No que se refere ao comércio bilateral entre o Reino Unido e a União Europeia (UE), é de assinalar a disrupção ocorrida no passado mês de janeiro, com as exportações do RU para a UE a diminuírem 45% e as importações do RU com origem na EU a reduzirem-se 30%, face ao ano anterior. Porém, desde então, parecem ter sido feitos alguns ajustamentos aos novos acordos em vigor, já que em fevereiro, as exportações do RU para a EU recuperaram 50%, em base anual, e as estimativas preliminares para o mês de março sugerem melhoria adicional. Embora ainda seja prematuro para retirar quaisquer conclusões, os últimos dados parecem apontar para uma queda no comércio bilateral, entre as duas regiões, inferior ao estimado nos cenários de consenso.

A componente de serviços continua muito fragilizada, em especial nos segmentos das viagens e dos transportes. Em janeiro, as exportações de serviços dos EUA ficaram 20% abaixo do período homólogo do ano anterior, com as viagens e transportes a recuarem cerca de 60%. Não será expectável uma recuperação célere destes segmentos e não se antecipa que o comércio global de serviços possa regressar aos máximos do 1T20 antes do início de 2024.

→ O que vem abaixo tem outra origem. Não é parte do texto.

-- pv_equiv track=rewrite | github.com/giselabcruz/bio_exercises_PairWiseAligner | Exercise1/exercise2.py | formatear_bloques
-- ===== SOURCE A (Python) =====
-- def formatear_bloques(alA, alB, etiqueta_arriba="Secuencia A", etiqueta_abajo="Secuencia B", ancho=60, off_a=0, off_b=0):
--     i = 0
--     out = []
--     while i < len(alA):
--         sA = alA[i:i+ancho]
--         sB = alB[i:i+ancho]
--         mid = "".join('|' if (a == b and a != '-' and b != '-') else ('.' if a != '-' and b != '-' else ' ')
--                       for a,b in zip(sA,sB))
--         startA = off_a + sum(1 for c in alA[:i] if c != '-') + 1
--         endA   = startA + sum(1 for c in sA      if c != '-') - 1
--         startB = off_b + sum(1 for c in alB[:i] if c != '-') + 1
--         endB   = startB + sum(1 for c in sB      if c != '-') - 1
--
--         out.append(f"{etiqueta_arriba:<12} {startA:>6} {sA} {endA}")
--         out.append(f"{'':<12} {'':>6} {mid}")
--         out.append(f"{etiqueta_abajo:<12} {startB:>6} {sB} {endB}\n")
--         i += ancho
--     return "\n".join(out).rstrip()
-- ===== SOURCE B (Python) =====
-- def formatear_bloques(alA, alB, etiqueta_arriba="Secuencia A", etiqueta_abajo="Secuencia B", ancho=60, off_a=0, off_b=0):
--     def simb(a, b):
--         if a == '-' or b == '-':
--             return ' '
--         return '|' if a == b else '.'
--     blocks = []
--     posA, posB = off_a, off_b
--     i = 0
--     while i < len(alA):
--         sA = alA[i:i+ancho]
--         sB = alB[i:i+ancho]
--         mid = ''.join(map(simb, sA, sB))
--         nA = len(sA) - sA.count('-')
--         nB = len(sB) - sB.count('-')
--         blocks.append(f"{etiqueta_arriba:<12} {posA + 1:>6} {sA} {posA + nA}\n"
--                       f"{'':<12} {'':>6} {mid}\n"
--                       f"{etiqueta_abajo:<12} {posB + 1:>6} {sB} {posB + nB}\n\n")
--         posA += nA
--         posB += nB
--         i += ancho
--     return "".join(blocks).rstrip()
-- ===== Notes on version B (the rewrite author's own statement) =====
-- stated objective: faster
-- what changed: B carries running non-gap position counters (and block strings joined directly) through one pass instead of A's re-summing of the whole alignment prefix alA[:i]/alB[:i] at every block.
import Mathlib
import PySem

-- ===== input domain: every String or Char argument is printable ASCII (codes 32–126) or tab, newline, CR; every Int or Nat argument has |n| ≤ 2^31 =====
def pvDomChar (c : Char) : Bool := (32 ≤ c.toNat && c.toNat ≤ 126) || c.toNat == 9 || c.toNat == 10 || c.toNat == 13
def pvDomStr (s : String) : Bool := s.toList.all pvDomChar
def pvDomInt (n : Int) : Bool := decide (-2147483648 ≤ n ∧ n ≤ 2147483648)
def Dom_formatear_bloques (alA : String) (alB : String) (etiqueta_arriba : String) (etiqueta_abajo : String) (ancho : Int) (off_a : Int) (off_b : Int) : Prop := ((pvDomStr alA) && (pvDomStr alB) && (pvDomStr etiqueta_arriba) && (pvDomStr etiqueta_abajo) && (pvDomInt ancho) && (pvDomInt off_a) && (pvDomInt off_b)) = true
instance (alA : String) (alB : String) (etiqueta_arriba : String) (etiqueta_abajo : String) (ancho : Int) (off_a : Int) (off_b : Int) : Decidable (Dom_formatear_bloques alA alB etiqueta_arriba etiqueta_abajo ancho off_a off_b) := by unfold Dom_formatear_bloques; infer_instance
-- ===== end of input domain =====

-- B replaces A's per-block re-summing of the non-gap prefix counts by running counters
-- carried through one pass (objective: faster, asymptotic O(n) vs O(n^2/ancho)).

-- ===== PORT A =====
-- f"{s:<w}" / f"{n:>w}" with a plain value: pad with spaces, never truncate (exact for width literals 12/6 used here)
def pvPadL (cs : List Char) (w : Nat) : List Char := cs ++ List.replicate (w - cs.length) ' '
def pvPadR (cs : List Char) (w : Nat) : List Char := List.replicate (w - cs.length) ' ' ++ cs

-- A's while-loop; fuel = len(alA)+1 is enough under Pre_ (each step advances i by ancho ≥ 1)
def pvLoopA (la lb ea eb : List Char) (ancho off_a off_b : Int) : Nat → Int → List (List Char) → List (List Char)
  | 0, _, out => out
  | fuel+1, i, out =>
    if i < (la.length : Int) then
      let sA := PySem.List.slice la (some i) (some (i+ancho))
      let sB := PySem.List.slice lb (some i) (some (i+ancho))
      let mid := (sA.zip sB).map (fun ab =>
        if ab.1 == ab.2 && ab.1 != '-' && ab.2 != '-' then '|'
        else if ab.1 != '-' && ab.2 != '-' then '.' else ' ')
      let startA := off_a + ((PySem.List.slice la none (some i)).countP (fun c => c != '-') : Int) + 1
      let endA := startA + ((sA.countP (fun c => c != '-') : Int)) - 1
      let startB := off_b + ((PySem.List.slice lb none (some i)).countP (fun c => c != '-') : Int) + 1
      let endB := startB + ((sB.countP (fun c => c != '-') : Int)) - 1
      let l1 := pvPadL ea 12 ++ ' ' :: pvPadR (PySem.Int.toChars startA) 6 ++ ' ' :: sA ++ ' ' :: PySem.Int.toChars endA
      let l2 := pvPadL [] 12 ++ ' ' :: pvPadR [] 6 ++ ' ' :: mid
      let l3 := (pvPadL eb 12 ++ ' ' :: pvPadR (PySem.Int.toChars startB) 6 ++ ' ' :: sB ++ ' ' :: PySem.Int.toChars endB) ++ ['\n']
      pvLoopA la lb ea eb ancho off_a off_b fuel (i + ancho) (out ++ [l1, l2, l3])
    else out

def formatear_bloques (alA : String) (alB : String) (etiqueta_arriba : String) (etiqueta_abajo : String) (ancho : Int) (off_a : Int) (off_b : Int) : String :=
  String.ofList (PySem.Chars.rstrip (PySem.Chars.join ['\n']
    (pvLoopA alA.toList alB.toList etiqueta_arriba.toList etiqueta_abajo.toList ancho off_a off_b (alA.toList.length + 1) 0 [])))

-- ===== PORT B =====
def pvSimb (a b : Char) : Char :=
  if a == '-' || b == '-' then ' ' else if a == b then '|' else '.'

-- B's while-loop: running non-gap counters posA/posB, one block string per step
def pvLoopB (la lb ea eb : List Char) (ancho : Int) : Nat → Int → Int → Int → List (List Char) → List (List Char)
  | 0, _, _, _, blocks => blocks
  | fuel+1, i, posA, posB, blocks =>
    if i < (la.length : Int) then
      let sA := PySem.List.slice la (some i) (some (i+ancho))
      let sB := PySem.List.slice lb (some i) (some (i+ancho))
      let mid := (sA.zip sB).map (fun ab => pvSimb ab.1 ab.2)
      let nA := (sA.length : Int) - (sA.count '-' : Int)
      let nB := (sB.length : Int) - (sB.count '-' : Int)
      let blk := (pvPadL ea 12 ++ ' ' :: pvPadR (PySem.Int.toChars (posA+1)) 6 ++ ' ' :: sA ++ ' ' :: PySem.Int.toChars (posA+nA)) ++ '\n' ::
                 ((pvPadL [] 12 ++ ' ' :: pvPadR [] 6 ++ ' ' :: mid) ++ '\n' ::
                 ((pvPadL eb 12 ++ ' ' :: pvPadR (PySem.Int.toChars (posB+1)) 6 ++ ' ' :: sB ++ ' ' :: PySem.Int.toChars (posB+nB)) ++ ['\n', '\n']))
      pvLoopB la lb ea eb ancho fuel (i + ancho) (posA + nA) (posB + nB) (blocks ++ [blk])
    else blocks

def formatear_bloques_alt (alA : String) (alB : String) (etiqueta_arriba : String) (etiqueta_abajo : String) (ancho : Int) (off_a : Int) (off_b : Int) : String :=
  String.ofList (PySem.Chars.rstrip (PySem.Chars.join []
    (pvLoopB alA.toList alB.toList etiqueta_arriba.toList etiqueta_abajo.toList ancho (alA.toList.length + 1) 0 off_a off_b [])))

-- ===== PRECONDITION & SPEC =====
-- Pre_ excludes only inputs where A never returns: with ancho ≤ 0 and nonempty alA the while-loop never advances past len(alA) (A diverges)
def Pre_formatear_bloques (alA : String) (alB : String) (etiqueta_arriba : String) (etiqueta_abajo : String) (ancho : Int) (off_a : Int) (off_b : Int) : Prop :=
  alA.toList = [] ∨ 1 ≤ ancho
instance (alA : String) (alB : String) (etiqueta_arriba : String) (etiqueta_abajo : String) (ancho : Int) (off_a : Int) (off_b : Int) : Decidable (Pre_formatear_bloques alA alB etiqueta_arriba etiqueta_abajo ancho off_a off_b) := by unfold Pre_formatear_bloques; infer_instance
def pvWitness_formatear_bloques : String × String × String × String × Int × Int × Int := ("AC-GT", "A-CGT", "Secuencia A", "Secuencia B", 3, 0, 0)
def Spec_formatear_bloques (alA : String) (alB : String) (etiqueta_arriba : String) (etiqueta_abajo : String) (ancho : Int) (off_a : Int) (off_b : Int) (out : String) : Prop := out = formatear_bloques_alt alA alB etiqueta_arriba etiqueta_abajo ancho off_a off_b
instance (alA : String) (alB : String) (etiqueta_arriba : String) (etiqueta_abajo : String) (ancho : Int) (off_a : Int) (off_b : Int) (out : String) : Decidable (Spec_formatear_bloques alA alB etiqueta_arriba etiqueta_abajo ancho off_a off_b out) := by unfold Spec_formatear_bloques; infer_instance

-- ===== CLAIM (what is proved, stated in full; the proofs are below) =====
def Claim_equal_formatear_bloques : Prop := ∀ (alA : String) (alB : String) (etiqueta_arriba : String) (etiqueta_abajo : String) (ancho : Int) (off_a : Int) (off_b : Int), Dom_formatear_bloques alA alB etiqueta_arriba etiqueta_abajo ancho off_a off_b → Pre_formatear_bloques alA alB etiqueta_arriba etiqueta_abajo ancho off_a off_b → Spec_formatear_bloques alA alB etiqueta_arriba etiqueta_abajo ancho off_a off_b (formatear_bloques alA alB etiqueta_arriba etiqueta_abajo ancho off_a off_b)

-- ===== LEMMAS AND PROOFS =====

-- accumulator extraction
lemma pvLoopA_acc (la lb ea eb : List Char) (ancho off_a off_b : Int) (fuel : Nat) :
    ∀ (i : Int) (out : List (List Char)),
      pvLoopA la lb ea eb ancho off_a off_b fuel i out = out ++ pvLoopA la lb ea eb ancho off_a off_b fuel i [] := by
  induction fuel with
  | zero => intro i out; simp [pvLoopA]
  | succ n ih =>
    intro i out
    simp only [pvLoopA]
    split_ifs with h
    · rw [ih]; conv_rhs => rw [ih]
      simp
    · simp

lemma pvLoopB_acc (la lb ea eb : List Char) (ancho : Int) (fuel : Nat) :
    ∀ (i posA posB : Int) (blocks : List (List Char)),
      pvLoopB la lb ea eb ancho fuel i posA posB blocks = blocks ++ pvLoopB la lb ea eb ancho fuel i posA posB [] := by
  induction fuel with
  | zero => intro i pA pB blocks; simp [pvLoopB]
  | succ n ih =>
    intro i pA pB blocks
    simp only [pvLoopB]
    split_ifs with h
    · rw [ih]; conv_rhs => rw [ih]
      simp
    · simp

lemma pv_join_nil_flatten (L : List (List Char)) : PySem.Chars.join [] L = L.flatten := by
  induction L with
  | nil => simp [PySem.Chars.join_nil]
  | cons p rest ih =>
    cases rest with
    | nil => simp [PySem.Chars.join_singleton]
    | cons q r => rw [PySem.Chars.join_cons_cons]; simp_all

lemma pv_simb_eq (a b : Char) :
    pvSimb a b = (if a == b && a != '-' && b != '-' then '|'
                  else if a != '-' && b != '-' then '.' else ' ') := by
  by_cases h1 : a = '-' <;> by_cases h2 : b = '-' <;> by_cases h3 : a = b <;>
    simp_all [pvSimb]

lemma pv_nongap_count (s : List Char) :
    (s.length : Int) - (s.count '-' : Int) = (s.countP (fun c => c != '-') : Int) := by
  induction s with
  | nil => simp
  | cons c t ih =>
    by_cases h : c = '-' <;> simp [h] <;> omega

-- the main loop relation: with running counters equal to the prefix non-gap counts,
-- B's blocks flatten to A's lines each followed by '\n'
lemma pv_loops_rel (la lb ea eb : List Char) (w : Nat) (off_a off_b : Int) (fuel : Nat) :
    ∀ (j : Nat),
      (pvLoopB la lb ea eb (w : Int) fuel (j : Int)
          (off_a + ((la.take j).countP (fun c => c != '-') : Int))
          (off_b + ((lb.take j).countP (fun c => c != '-') : Int)) []).flatten
      = (pvLoopA la lb ea eb (w : Int) off_a off_b fuel (j : Int) []).flatMap (fun l => l ++ ['\n']) := by
  induction fuel with
  | zero => intro j; simp [pvLoopA, pvLoopB]
  | succ n ih =>
    intro j
    simp only [pvLoopA, pvLoopB]
    split_ifs with h
    · rw [pvLoopA_acc, pvLoopB_acc]
      have hcast : (j : Int) + (w : Int) = ((j + w : Nat) : Int) := by push_cast; ring
      have hsliceA : PySem.List.slice la (some (j : Int)) (some ((j : Int) + (w : Int))) = (la.drop j).take w := by
        rw [hcast]; exact_mod_cast PySem.List.slice_natCast_add (xs := la) (j := j) (n := w)
      have hsliceB : PySem.List.slice lb (some (j : Int)) (some ((j : Int) + (w : Int))) = (lb.drop j).take w := by
        rw [hcast]; exact_mod_cast PySem.List.slice_natCast_add (xs := lb) (j := j) (n := w)
      have hprefA : PySem.List.slice la none (some (j : Int)) = la.take j := PySem.List.slice_to_natCast la j
      have hprefB : PySem.List.slice lb none (some (j : Int)) = lb.take j := PySem.List.slice_to_natCast lb j
      have haddA : ((la.take (j + w)).countP (fun c => c != '-') : Int)
          = ((la.take j).countP (fun c => c != '-') : Int) + (((la.drop j).take w).countP (fun c => c != '-') : Int) := by
        rw [List.take_add, List.countP_append]; push_cast; ring
      have haddB : ((lb.take (j + w)).countP (fun c => c != '-') : Int)
          = ((lb.take j).countP (fun c => c != '-') : Int) + (((lb.drop j).take w).countP (fun c => c != '-') : Int) := by
        rw [List.take_add, List.countP_append]; push_cast; ring
      have hnA := pv_nongap_count ((la.drop j).take w)
      have hnB := pv_nongap_count ((lb.drop j).take w)
      have hmid : ∀ ab : Char × Char, pvSimb ab.1 ab.2 =
          (if ab.1 == ab.2 && ab.1 != '-' && ab.2 != '-' then '|'
           else if ab.1 != '-' && ab.2 != '-' then '.' else ' ') := fun ab => pv_simb_eq ab.1 ab.2
      have hIH := ih (j + w)
      rw [hcast] at *
      simp only [hsliceA, hsliceB, hprefA, hprefB, hnA, hnB]
      simp only [funext hmid]
      rw [haddA, haddB] at hIH
      simp only [← add_assoc] at hIH
      rw [List.flatten_append, hIH]
      simp only [List.flatMap_append, List.flatMap_cons, List.flatMap_nil]
      rw [show off_a + ((la.take j).countP (fun c => c != '-') : Int) + 1 + (((la.drop j).take w).countP (fun c => c != '-') : Int) - 1
            = off_a + ((la.take j).countP (fun c => c != '-') : Int) + (((la.drop j).take w).countP (fun c => c != '-') : Int) from by ring,
          show off_b + ((lb.take j).countP (fun c => c != '-') : Int) + 1 + (((lb.drop j).take w).countP (fun c => c != '-') : Int) - 1
            = off_b + ((lb.take j).countP (fun c => c != '-') : Int) + (((lb.drop j).take w).countP (fun c => c != '-') : Int) from by ring]
      simp [List.append_assoc]
    · simp

lemma pv_rstrip_newline (x : List Char) : PySem.Chars.rstrip (x ++ ['\n']) = PySem.Chars.rstrip x := by
  have h : PySem.Chars.isspace '\n' = true := by decide
  simp [PySem.Chars.rstrip, h]

lemma pv_flatMap_join (p : List Char) (rest : List (List Char)) :
    (p :: rest).flatMap (fun l => l ++ ['\n']) = PySem.Chars.join ['\n'] (p :: rest) ++ ['\n'] := by
  induction rest generalizing p with
  | nil => simp [PySem.Chars.join_singleton]
  | cons q r ih => rw [PySem.Chars.join_cons_cons]; simp_all

lemma pv_rstrip_join (L : List (List Char)) :
    PySem.Chars.rstrip (PySem.Chars.join ['\n'] L) = PySem.Chars.rstrip (L.flatMap (fun l => l ++ ['\n'])) := by
  cases L with
  | nil => simp [PySem.Chars.join_nil]
  | cons p rest => rw [pv_flatMap_join, pv_rstrip_newline]

theorem pv_final (alA alB ea eb : String) (ancho off_a off_b : Int)
    (hpre : alA.toList = [] ∨ 1 ≤ ancho) :
    formatear_bloques alA alB ea eb ancho off_a off_b = formatear_bloques_alt alA alB ea eb ancho off_a off_b := by
  unfold formatear_bloques formatear_bloques_alt
  rcases hpre with h | h
  · simp [h, pvLoopA, pvLoopB, PySem.Chars.join_nil]
  · have hw : ancho = ((ancho.toNat : Nat) : Int) := by omega
    have hrel := pv_loops_rel alA.toList alB.toList ea.toList eb.toList ancho.toNat off_a off_b (alA.toList.length + 1) 0
    simp only [List.take_zero, List.countP_nil, Nat.cast_zero, add_zero] at hrel
    rw [pv_join_nil_flatten, hw, hrel, ← pv_rstrip_join]

-- ===== VERDICT (by name: the statement is the Claim_ definition above) =====
theorem formatear_bloques_spec : Claim_equal_formatear_bloques := by
  intro alA alB ea eb ancho off_a off_b _ hpre
  exact pv_final alA alB ea eb ancho off_a off_b hpre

Será precisamente devido à fraqueza no segmento de serviços que o comércio global, no médio prazo, deverá manter-se abaixo das previsões existentes antes da crise pandémica. De qualquer forma, a diferença face às anteriores expetativas não deverá ser substancial.

Em suma, o cenário central atual pressupõe uma aceleração do crescimento económico mundial no segundo trimestre deste ano e um consumo mais agressivo do excesso de poupança acumulado pelas famílias ao longo do último ano, poderá traduzir-se num crescimento económico mundial mais forte em 2022. Os riscos de sobreaquecimento da economia parecem minorados em geral, à exceção dos EUA. Relativamente à inflação, será expectável uma subida forte este ano, que deverá ter alguma normalização já em 2022, devido à redução das distorções na oferta e na procura causadas pela pandemia. Parecem estar reunidas as condições para um boom de capex global, no curto prazo, dadas as condições atrativas de financiamento, o elevado nível de poupança dos agentes económicos e os fortes estímulos fiscais. Por último, é de salientar que o comércio global tem recuperado de forma rápida, podendo, no médio prazo, ficar aquém das previsões de tendência pré-pandemia em resultado da fraqueza nos serviços.